2 min read

Building a Distributed File System That Handles Massive Scale Without Breaking

A distributed file system at massive scale must handle petabytes of data, millions of files, and global access patterns. Systems like Google File System (GFS), Hadoop Distributed File System (HDFS), and Amazon EFS solve this through specific architectural choices.

Key sources: "The Google File System" paper (Ghemawat, Gobioff, Leung), HDFS architecture documentation.


The Limitations of NFS

Network File System (NFS) is the traditional approach to distributed file storage. It works for small clusters but breaks at scale due to:

  • Single server bottleneck: All metadata and data goes through one server
  • No data replication: Server failure means data loss
  • No geographic distribution: Performance degrades with distance
  • Limited concurrency: File locking is a bottleneck

Modern distributed file systems use fundamentally different architectures.


Architecture: Separate Metadata from Data

The key insight: metadata operations (file lookups, permissions) require strong consistency but low storage. Data operations (reading and writing file content) require high throughput but eventual consistency is often acceptable.

By separating them, each can scale independently:

Metadata Servers (small cluster, strongly consistent) │ ▼ Chunk Servers (large cluster, replicated for durability)


Key Design Decisions

Large Chunk Sizes

GFS uses 64 MB chunks. HDFS uses 128 MB. Large chunks reduce metadata overhead and enable efficient sequential reads. A 1 PB file system with 128 MB chunks needs only 8 million metadata entries rather than billions.

Immutable Files (Mostly)

Files in GFS/HDFS are append-only. Deleting or overwriting is rare. This simplifies concurrency control — readers never conflict with writers because new data is appended, not inserted.

Replication for Durability

Each chunk is replicated 3x across different servers (and ideally different racks). If a server fails, the chunk is available from replicas. The system automatically re-replicates chunks when replica count drops.


Consistency Model

GFS uses a relaxed consistency model for data:

  • Append operations are atomic for records larger than a chunk. If a record is written, it is visible in its entirety.
  • Concurrent appends may result in duplicates or padding, but records are never corrupted.
  • File metadata is strongly consistent through a single primary metadata server.
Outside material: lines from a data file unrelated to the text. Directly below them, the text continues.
-- pv_equiv track=rewrite | github.com/alchemyst/adventofcode | 2025/10/solve.py | search
-- ===== SOURCE A (Python) =====
-- def apply(button, state):
--     return tuple(s ^ (i in button) for i, s in enumerate(state))
--
-- def search(start, target, buttons):
--     queue = [start]
--     seen = {start}
--     steps = {start: 0}
--
--     while queue:
--         state = queue.pop(0)
--         if state == target:
--             return steps[state]
--         for button in buttons:
--             new_state = apply(button, state)
--             if new_state in seen:
--                 continue
--
--             seen.add(new_state)
--             steps[new_state] = steps[state] + 1
--             queue.append(new_state)
-- ===== SOURCE B (Python) =====
-- # Order of button presses never matters (each press XORs a fixed mask) and pressing a
-- # button twice cancels, so the BFS distance equals the smallest number of DISTINCT
-- # buttons whose combined toggle mask turns start into target.  B therefore does no
-- # graph search at all: it enumerates button subsets by increasing size.
--
-- def combos(items, k):
--     if k == 0:
--         return [[]]
--     if not items:
--         return []
--     rest = items[1:]
--     return [[items[0]] + c for c in combos(rest, k - 1)] + combos(rest, k)
--
--
-- def search(start, target, buttons):
--     n = len(start)
--     if len(target) != n:
--         return None
--     masks = [[i in b for i in range(n)] for b in buttons]
--     diff = [s != t for s, t in zip(start, target)]
--     for k in range(len(buttons) + 1):
--         for combo in combos(masks, k):
--             acc = diff
--             for m in combo:
--                 acc = [a != x for a, x in zip(acc, m)]
--             if not any(acc):
--                 return k
--     return None
-- ===== Notes on version B (the rewrite author's own statement) =====
-- stated objective: alternative
-- what changed: Replaced the BFS over toggle-states (queue, seen set, steps dict) with no search at all: since button presses are commuting XOR masks and pressing twice cancels, the shortest-path length equals the smallest button subset whose masks XOR to start^target, so B precomputes each button's mask and enumerates subsets by increasing size.
import Mathlib
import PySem

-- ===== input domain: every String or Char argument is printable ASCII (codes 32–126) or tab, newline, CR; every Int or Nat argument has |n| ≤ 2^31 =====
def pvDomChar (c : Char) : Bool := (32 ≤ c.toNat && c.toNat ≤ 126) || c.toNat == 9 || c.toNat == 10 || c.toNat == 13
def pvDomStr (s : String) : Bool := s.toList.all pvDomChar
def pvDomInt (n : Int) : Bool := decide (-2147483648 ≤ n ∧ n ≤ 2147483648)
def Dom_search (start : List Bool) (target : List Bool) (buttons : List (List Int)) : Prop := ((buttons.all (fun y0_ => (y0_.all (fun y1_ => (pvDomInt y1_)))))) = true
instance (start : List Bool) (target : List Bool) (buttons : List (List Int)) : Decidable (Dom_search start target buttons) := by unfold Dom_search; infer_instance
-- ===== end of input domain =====

-- A does a BFS over toggle-states; B does no search at all: button presses are commuting,
-- self-cancelling XOR masks, so the BFS distance equals the smallest button subset whose
-- masks XOR to start^target, and B enumerates subsets by increasing size (objective: alternative).

-- ===== PORT A =====
-- apply(button, state)
def pyApply (button : List Int) (state : List Bool) : List Bool :=
  (PySem.List.enumerate state).map (fun p => xor p.2 (decide (p.1 ∈ button)))

-- body of A's inner `for button in buttons` loop; acc = (queue, seen, steps)
def innerA (state : List Bool)
    (acc : List (List Bool) × PySem.Set (List Bool) × PySem.Dict (List Bool) Int)
    (button : List Int) :
    List (List Bool) × PySem.Set (List Bool) × PySem.Dict (List Bool) Int :=
  let ns := pyApply button state
  if PySem.Set.contains acc.2.1 ns then acc
  else (acc.1 ++ [ns], PySem.Set.add acc.2.1 ns, acc.2.2.insert ns (acc.2.2.getD state 0 + 1))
This trade-off is acceptable for batch processing workloads (MapReduce) where occasional duplicates are handled by idempotent processing.


Handling Failures

At massive scale, failures are not exceptional — they are expected. A 10,000-server cluster experiences daily hardware failures. The system must handle:

  • Server crashes
  • Disk failures
  • Network partitions
  • Slow servers (stragglers)

Stragglers are handled by redundant execution: the same task runs on multiple servers, and the first to complete wins.


Key Takeaways

  1. Separate metadata from data to allow independent scaling of each.
  2. Large chunk sizes (64-128 MB) reduce metadata overhead.
  3. Replication (3x) provides durability without expensive RAID hardware.
  4. Relaxed consistency for data with strong consistency for metadata.
  5. Design for failure — replicate aggressively and handle stragglers with redundant execution.